What should equity investors think about when they invest in European stocks today?
Tawhid Ali, CIO European Equities at AllianceBernstein (AB): Europe presents an attractive yet challenging landscape for investors today. Economic growth looks solid across the region, which is supporting a strong earnings outlook. Equity valuations are attractive when compared with other developed markets—especially the US. But there’s also plenty of uncertainty, from political risk related to Italy or Brexit and the potential for rising interest rates. All these variables argue for an investing approach that puts individual company fundamentals at the heart of stock selection. When it’s done right, we think investors can capture the attractive long-term potential that European stocks offer without being held hostage to macroeconomic or political uncertainty.
How is your approach to investing in European stocks different from peers?
Tawhid: When we search across Europe for portfolio candidates, we apply the mindset of a business owner—not an equity investor. In practice, this means we vet companies like private equity investors in three ways. First, we study the industries that the companies operate in to learn how those industries will evolve over time. Second, we focus on the cash flows that the companies will generate over the next several years. And third, we take a long-term view and think about the return’s potential over a multi-year horizon. This allows us to maintain conviction in our positions, even when markets face short-term volatility.
Why are cash flows so important in your search for investments?
Andrew Birse, Portfolio Manager—European Equities at AB: Cash flows are, in our opinion, the best way to measure what a company does and the value it creates. Many investors focus purely on accounting measures—like profit and loss sheets. But accounting measures are flawed. They can be skewed by different rules. And quite frankly, management teams can easily manipulate accounting measures to show a rosier picture that masks underlying problems in the business. By focusing on cashflows you can eliminate all that noise and gain a clear view of what truly matters.
But what if European markets hit a rough patch? Won’t that affect the outcome?
Tawhid: Actually, our approach is designed to identify companies that can deliver returns without an expansion of stock market multiples. It’s based on internal rates of return (IRRs), a tool typically used by private equity investors. Our analyst forecasts are used to derive an annualized return rate from the cash flows that we expect the investments to throw off—both from dividends and expected proceeds—over five years. We assume a conservative exit multiple, either equal to—or lower than—the current multiple. In other words, we use IRRs to show the return potential from investing in a company based on its forecasted cash flows, without the benefit of any expansion of its stock market multiple or a market re-rating of the stocks. We think this approach offers a good margin of safety in a very uncertain world.
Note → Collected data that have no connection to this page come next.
-- pv_equiv track=rewrite | github.com/oristides/splitwisecli | skill/evals/eval_runner.py | tokenize
-- ===== SOURCE A (Python) =====
-- def tokenize(cmd: str) -> set[str]:
--     """
--     Split a CLI command into a set of tokens for order-independent flag matching.
--     'splitwisecli expense create --friend 456 -c 100'
--     → {'splitwisecli', 'expense', 'create', '--friend 456', '-c 100'}
--     Paired flags (--flag value) are kept together.
--     """
--     tokens = set()
--     parts  = cmd.strip().split()
--     i      = 0
--     while i < len(parts):
--         part = parts[i]
--         if part.startswith("-") and i + 1 < len(parts) and not parts[i+1].startswith("-"):
--             tokens.add(f"{part} {parts[i+1]}")
--             i += 2
--         else:
--             tokens.add(part)
--             i += 1
--     return tokens
-- ===== SOURCE B (Python) =====
-- def tokenize(cmd: str) -> set[str]:
--     """Single for-loop with a deferred 'pending flag' instead of index lookahead."""
--     tokens = set()
--     pending = None
--     for part in cmd.strip().split():
--         if pending is not None:
--             if part.startswith("-"):
--                 tokens.add(pending)
--                 pending = part
--             else:
--                 tokens.add(f"{pending} {part}")
--                 pending = None
--         elif part.startswith("-"):
--             pending = part
--         else:
--             tokens.add(part)
--     if pending is not None:
--         tokens.add(pending)
--     return tokens
-- ===== Notes on version B (the rewrite author's own statement) =====
-- stated objective: idiomatic
-- what changed: Replaces the index-jumping while-loop with lookahead parts[i+1] by a single for-loop that carries a deferred-flag state variable forward and emits it when the next token (or end of input) is seen.
import Mathlib
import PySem

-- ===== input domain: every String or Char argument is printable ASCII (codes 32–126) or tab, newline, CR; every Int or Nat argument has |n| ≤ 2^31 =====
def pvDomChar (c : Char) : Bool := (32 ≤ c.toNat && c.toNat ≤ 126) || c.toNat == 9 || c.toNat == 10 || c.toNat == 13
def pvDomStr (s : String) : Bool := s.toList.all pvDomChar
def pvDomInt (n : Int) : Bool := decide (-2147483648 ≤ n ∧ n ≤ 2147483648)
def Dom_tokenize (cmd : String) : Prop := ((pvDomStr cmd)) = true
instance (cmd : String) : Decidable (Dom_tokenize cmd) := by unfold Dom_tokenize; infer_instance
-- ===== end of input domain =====

-- B replaces A's index-jumping while-loop (lookahead at parts[i+1]) by a single pass that
-- carries a pending flag forward; objective: idiomatic. Return value compared (Python returns a set).

-- ===== PORT A =====
-- the while-loop over index i, transcribed as recursion on the remaining parts:
-- `p :: q :: rest` is the state where i+1 < len(parts) (lookahead q available).
def tokenizeLoopA : List String → PySem.Set String → PySem.Set String
  | [], tokens => tokens
  | [p], tokens => tokenizeLoopA [] (PySem.Set.add tokens p)
  | p :: q :: rest, tokens =>
      if PySem.Str.startswith p "-" && !(PySem.Str.startswith q "-") then
        tokenizeLoopA rest (PySem.Set.add tokens (p ++ " " ++ q))
      else
        tokenizeLoopA (q :: rest) (PySem.Set.add tokens p)

def tokenize (cmd : String) : List String :=
  tokenizeLoopA (PySem.Str.split₀ (PySem.Str.strip cmd)) PySem.Set.empty

-- ===== PORT B =====
-- one for-loop step over (tokens, pending)
def tokenizeStepB (st : PySem.Set String × Option String) (part : String) :
    PySem.Set String × Option String :=
  match st with
  | (tokens, some pending) =>
      if PySem.Str.startswith part "-" then (PySem.Set.add tokens pending, some part)
      else (PySem.Set.add tokens (pending ++ " " ++ part), none)
  | (tokens, none) =>
      if PySem.Str.startswith part "-" then (tokens, some part)
      else (PySem.Set.add tokens part, none)

-- after the loop: flush the pending flag, if any
def tokenizeFinishB (st : PySem.Set String × Option String) : PySem.Set String :=
  match st with
  | (tokens, some pending) => PySem.Set.add tokens pending
  | (tokens, none) => tokens

def tokenize_alt (cmd : String) : List String :=
  tokenizeFinishB
    ((PySem.Str.split₀ (PySem.Str.strip cmd)).foldl tokenizeStepB (PySem.Set.empty, none))

-- ===== PRECONDITION & SPEC =====
def Spec_tokenize (cmd : String) (out : List String) : Prop := out = tokenize_alt cmd
instance (cmd : String) (out : List String) : Decidable (Spec_tokenize cmd out) := by unfold Spec_tokenize; infer_instance

-- ===== CLAIM (what is proved, stated in full; the proofs are below) =====
def Claim_equal_tokenize : Prop := ∀ (cmd : String), Dom_tokenize cmd → Spec_tokenize cmd (tokenize cmd)

-- ===== LEMMAS AND PROOFS =====

-- Core invariant: B's fold with pending state `none` tracks A's loop; with pending `some f`
-- it tracks A's loop restarted at the not-yet-emitted flag f.
theorem tokenize_loop_eq : ∀ (parts : List String) (tokens : PySem.Set String),
    tokenizeFinishB (parts.foldl tokenizeStepB (tokens, none)) = tokenizeLoopA parts tokens ∧
    ∀ f : String, PySem.Str.startswith f "-" = true →
      tokenizeFinishB (parts.foldl tokenizeStepB (tokens, some f)) =
        tokenizeLoopA (f :: parts) tokens := by
  intro parts
  induction parts with
  | nil =>
      intro tokens
      refine ⟨rfl, ?_⟩
      intro f hf
      simp [tokenizeFinishB, tokenizeLoopA]
  | cons p rest ih =>
      intro tokens
      constructor
      · by_cases hp : PySem.Chars.startswith p.toList ['-'] = true
        · rw [List.foldl,
            show tokenizeStepB (tokens, none) p = (tokens, some p) by
              simp [tokenizeStepB, hp]]
          have := (ih tokens).2 p (by simpa using hp)
          exact this
        · rw [List.foldl,
            show tokenizeStepB (tokens, none) p = (PySem.Set.add tokens p, none) by
              simp [tokenizeStepB, hp]]
          rw [(ih (PySem.Set.add tokens p)).1]
          cases rest with
          | nil => simp [tokenizeLoopA]
          | cons q r => simp [tokenizeLoopA, hp]
      · intro f hf
        by_cases hp : PySem.Chars.startswith p.toList ['-'] = true
        · -- flag after flag: B emits f alone, A's condition is false
          rw [List.foldl,
            show tokenizeStepB (tokens, some f) p = (PySem.Set.add tokens f, some p) by
              simp [tokenizeStepB, hp]]
          rw [(ih (PySem.Set.add tokens f)).2 p (by simpa using hp)]
          simp [tokenizeLoopA, hp]
        · -- value after flag: B emits the pair, A's condition is true
          rw [List.foldl,
            show tokenizeStepB (tokens, some f) p
                = (PySem.Set.add tokens (f ++ " " ++ p), none) by
              simp [tokenizeStepB, hp]]
          rw [(ih (PySem.Set.add tokens (f ++ " " ++ p))).1]
          have hf' : PySem.Chars.startswith f.toList ['-'] = true := by simpa using hf
          simp [tokenizeLoopA, hf', hp]

-- ===== VERDICT (by name: the statement is the Claim_ definition above) =====
theorem tokenize_spec : Claim_equal_tokenize := by
  intro cmd _
  unfold Spec_tokenize tokenize tokenize_alt
  exact ((tokenize_loop_eq (PySem.Str.split₀ (PySem.Str.strip cmd)) PySem.Set.empty).1).symm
Does geopolitical uncertainty affect the types of stocks you choose?
Andrew: Not really. Of course, investors should always be aware of the geopolitical environment but it shouldn’t cloud your view when searching for stocks. Companies that are turning around poorly performing businesses or which have sustainable competitive advantages should do well even if economic conditionsget tougher. Other companies are positively exposed to a global trend that has little to do with the global economic environment.
Can you provide an example?
Tawhid: For example, look at Valeo, the French auto parts maker. This is a company that’s able to grow much faster than the global auto market because its business is focused on sophisticated components and technologies that are making up an increasing share of the content used in cars and trucks today. This trend should continue no matter how the global macro environment changes.
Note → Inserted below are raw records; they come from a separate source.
-- pv_equiv track=rewrite | github.com/czlwang/mlhc_final_project | embeddings.py | separate_cuis
-- ===== SOURCE A (Python) =====
-- def separate_cuis(cui_to_idx):
--     cui_diags = {}
--     cui_procs = {}
--     cui_drugs = {}
--
--     for cui, idx in cui_to_idx.items():
--         prefix, code = cui.split('_')
--         if prefix == 'IDX':
--             code = code.replace('.', '')
--             cui_diags[code] = idx
--         elif prefix == 'C':
--             cui_procs[code] = idx
--         elif prefix == 'N':
--             cui_drugs[code] = idx
--
--     return cui_diags, cui_procs, cui_drugs
-- ===== SOURCE B (Python) =====
-- def separate_cuis(cui_to_idx):
--     # Three per-bucket dict comprehensions instead of one branching loop.
--     # The split is forced in each comprehension so a key without exactly one
--     # '_' raises ValueError just as the original does.
--     cui_diags = {code.replace('.', ''): idx
--                  for cui, idx in cui_to_idx.items()
--                  for prefix, code in [cui.split('_')]
--                  if prefix == 'IDX'}
--     cui_procs = {code: idx
--                  for cui, idx in cui_to_idx.items()
--                  for prefix, code in [cui.split('_')]
--                  if prefix == 'C'}
--     cui_drugs = {code: idx
--                  for cui, idx in cui_to_idx.items()
--                  for prefix, code in [cui.split('_')]
--                  if prefix == 'N'}
--     return cui_diags, cui_procs, cui_drugs
-- ===== Notes on version B (the rewrite author's own statement) =====
-- stated objective: idiomatic
-- what changed: Replaces the single loop that branches into three mutable dicts with three independent filtered dict comprehensions over the items, one per prefix bucket.
import Mathlib
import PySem

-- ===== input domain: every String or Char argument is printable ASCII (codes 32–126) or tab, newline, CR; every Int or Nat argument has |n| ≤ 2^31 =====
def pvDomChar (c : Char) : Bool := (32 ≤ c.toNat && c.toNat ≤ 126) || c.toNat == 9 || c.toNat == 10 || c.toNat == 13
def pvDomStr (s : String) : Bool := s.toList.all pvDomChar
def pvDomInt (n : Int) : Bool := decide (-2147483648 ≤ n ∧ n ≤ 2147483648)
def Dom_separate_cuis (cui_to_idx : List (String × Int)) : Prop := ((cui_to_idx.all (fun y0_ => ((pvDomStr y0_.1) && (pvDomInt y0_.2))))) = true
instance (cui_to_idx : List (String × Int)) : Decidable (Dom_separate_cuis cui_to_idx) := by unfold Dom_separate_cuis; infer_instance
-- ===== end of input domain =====

-- B changes the decomposition: three independent filtered dict comprehensions (one per prefix
-- bucket) instead of one loop branching into three mutable dicts; same cost, more idiomatic.

-- ===== PORT A =====
-- one pass; the `| _ => acc` arm is Python's ValueError on unpacking the split, excluded by Pre_
def separate_cuis (cui_to_idx : List (String × Int)) : (List (String × Int)) × (List (String × Int)) × (List (String × Int)) :=
  let s := cui_to_idx.foldl
    (fun (acc : PySem.Dict String Int × PySem.Dict String Int × PySem.Dict String Int) kv =>
      match PySem.Str.split? kv.1 "_" with
      | some [pref, code] =>
        if pref == "IDX" then (acc.1.insert (PySem.Str.replace code "." "") kv.2, acc.2.1, acc.2.2)
        else if pref == "C" then (acc.1, acc.2.1.insert code kv.2, acc.2.2)
        else if pref == "N" then (acc.1, acc.2.1, acc.2.2.insert code kv.2)
        else acc
      | _ => acc)
    (PySem.Dict.empty, PySem.Dict.empty, PySem.Dict.empty)
  (s.1.items, s.2.1.items, s.2.2.items)

-- ===== PORT B =====
-- one dict comprehension: filter/map the items to one bucket, then build the dict
def pvSplit2 (s : String) : Option (String × String) :=
  (PySem.Str.split? s "_").bind (fun parts =>
    if parts.length = 2 then some (parts.getD 0 "", parts.getD 1 "") else none)

def pvBucket (cui_to_idx : List (String × Int)) (pref : String) (f : String → String) : List (String × Int) :=
  (PySem.Dict.ofList (cui_to_idx.filterMap (fun kv =>
    (pvSplit2 kv.1).bind (fun pc =>
      if pc.1 == pref then some (f pc.2, kv.2) else none)))).items

def separate_cuis_alt (cui_to_idx : List (String × Int)) : (List (String × Int)) × (List (String × Int)) × (List (String × Int)) :=
  (pvBucket cui_to_idx "IDX" (fun c => PySem.Str.replace c "." ""),
   pvBucket cui_to_idx "C" id,
   pvBucket cui_to_idx "N" id)

-- ===== PRECONDITION & SPEC =====
-- Pre_ excludes exactly the inputs with a key not splitting on '_' into two parts: there the
-- Python A (and B alike) raises ValueError on tuple unpacking.
def Pre_separate_cuis (cui_to_idx : List (String × Int)) : Prop :=
  (cui_to_idx.all (fun kv => ((PySem.Str.split? kv.1 "_").getD []).length == 2)) = true
instance (cui_to_idx : List (String × Int)) : Decidable (Pre_separate_cuis cui_to_idx) := by unfold Pre_separate_cuis; infer_instance

def pvWitness_separate_cuis : (List (String × Int)) := [("IDX_4.2", 1), ("C_99", 2), ("N_ab", 3), ("X_z", 4)]

def Spec_separate_cuis (cui_to_idx : List (String × Int)) (out : (List (String × Int)) × (List (String × Int)) × (List (String × Int))) : Prop := out = separate_cuis_alt cui_to_idx
instance (cui_to_idx : List (String × Int)) (out : (List (String × Int)) × (List (String × Int)) × (List (String × Int))) : Decidable (Spec_separate_cuis cui_to_idx out) := by unfold Spec_separate_cuis; infer_instance

-- ===== CLAIM (what is proved, stated in full; the proofs are below) =====
def Claim_equal_separate_cuis : Prop := ∀ (cui_to_idx : List (String × Int)), Dom_separate_cuis cui_to_idx → Pre_separate_cuis cui_to_idx → Spec_separate_cuis cui_to_idx (separate_cuis cui_to_idx)

-- ===== LEMMAS AND PROOFS =====

-- the branching fold over a triple of dicts splits into three independent per-bucket folds
theorem pv_loop_split (l : List (String × Int))
    (d1 d2 d3 : PySem.Dict String Int) :
    l.foldl
      (fun (acc : PySem.Dict String Int × PySem.Dict String Int × PySem.Dict String Int) kv =>
        match PySem.Str.split? kv.1 "_" with
        | some [pref, code] =>
          if pref == "IDX" then (acc.1.insert (PySem.Str.replace code "." "") kv.2, acc.2.1, acc.2.2)
          else if pref == "C" then (acc.1, acc.2.1.insert code kv.2, acc.2.2)
          else if pref == "N" then (acc.1, acc.2.1, acc.2.2.insert code kv.2)
          else acc
        | _ => acc) (d1, d2, d3)
    = (l.foldl (fun d kv =>
          match PySem.Str.split? kv.1 "_" with
          | some [px, code] => if px == "IDX" then d.insert (PySem.Str.replace code "." "") kv.2 else d
          | _ => d) d1,
       l.foldl (fun d kv =>
          match PySem.Str.split? kv.1 "_" with
          | some [px, code] => if px == "C" then d.insert code kv.2 else d
          | _ => d) d2,
       l.foldl (fun d kv =>
          match PySem.Str.split? kv.1 "_" with
          | some [px, code] => if px == "N" then d.insert code kv.2 else d
          | _ => d) d3) := by
  induction l generalizing d1 d2 d3 with
  | nil => rfl
  | cons kv t ih =>
    simp only [List.foldl_cons]
    rcases hs : PySem.Str.split? kv.1 "_" with _ | ⟨_ | ⟨p, _ | ⟨c, _ | _⟩⟩⟩ <;>
      simp only [] <;>
      first
      | exact ih _ _ _
      | (by_cases h1 : p == "IDX"
         · have : p = "IDX" := by simpa using h1
           subst this; simp only [h1]; exact ih _ _ _
         · by_cases h2 : p == "C"
           · have : p = "C" := by simpa using h2
             subst this; simp only [h1, h2]; exact ih _ _ _
           · by_cases h3 : p == "N"
             · have : p = "N" := by simpa using h3
               subst this; simp only [h1, h2, h3]; exact ih _ _ _
             · simp only [h1, h2, h3]; exact ih _ _ _)

-- each bucket of B, after List.foldl_filterMap, is the per-bucket fold
theorem pvBucket_eq_foldl (l : List (String × Int)) (pref : String) (f : String → String) :
    pvBucket l pref f
    = (l.foldl (fun (d : PySem.Dict String Int) kv =>
        match PySem.Str.split? kv.1 "_" with
        | some [px, code] => if px == pref then d.insert (f code) kv.2 else d
        | _ => d) PySem.Dict.empty).items := by
  unfold pvBucket
  have hof : ∀ (xs : List (String × Int)),
      PySem.Dict.ofList xs = xs.foldl (fun d kv => d.insert kv.1 kv.2) PySem.Dict.empty := fun _ => rfl
  rw [hof, List.foldl_filterMap]
  congr 1
  apply PySem.List.foldl_congr_mem
  intro d kv _
  unfold pvSplit2
  rcases PySem.Str.split? kv.1 "_" with _ | ⟨_ | ⟨p, _ | ⟨c, _ | _⟩⟩⟩ <;>
    simp only [Option.bind_none, Option.bind_some, List.length_cons, List.length_nil] <;>
    first
      | rfl
      | (by_cases h : p = pref <;> simp [h])

-- ===== VERDICT (by name: the statement is the Claim_ definition above) =====
theorem separate_cuis_spec : Claim_equal_separate_cuis := by
  intro l _ _
  unfold Spec_separate_cuis separate_cuis separate_cuis_alt
  rw [pv_loop_split, pvBucket_eq_foldl, pvBucket_eq_foldl, pvBucket_eq_foldl]
  simp only [id]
How do you find companies like these?
Tawhid: One key advantage that we bring to the European market is our globally integrated research footprint. We study European stocks from a global perspective, which often allows us to find research answers that are different than a regionally oriented person might uncover.
Andrew: What’s more, most of our investment professionals have a background either in industry or as industry consultants. So they bring a view of working inside the companies and develop quite a different perspective from your more traditional investment approach. It allows us to really understand what's going on behind the scenes in companies.
When you find companies like these, how do you assemble your portfolio?
Andrew: Our guiding principle is to be benchmark agnostic. That allows us to find interesting opportunities that may be outside the benchmark, including smaller cap companies that aren’t on most investors horizons. And our research gives us the confidence to take large, high-conviction positions in companies that pass our rigorous selection requirements. You end up with a much different construction than you would see in a diversified benchmark sensitive portfolio. An unconstrained portfolio like this enables investors to profit from investing in undervalued stocks with a smoother pattern of returns than you might get in style-focused equity portfolios.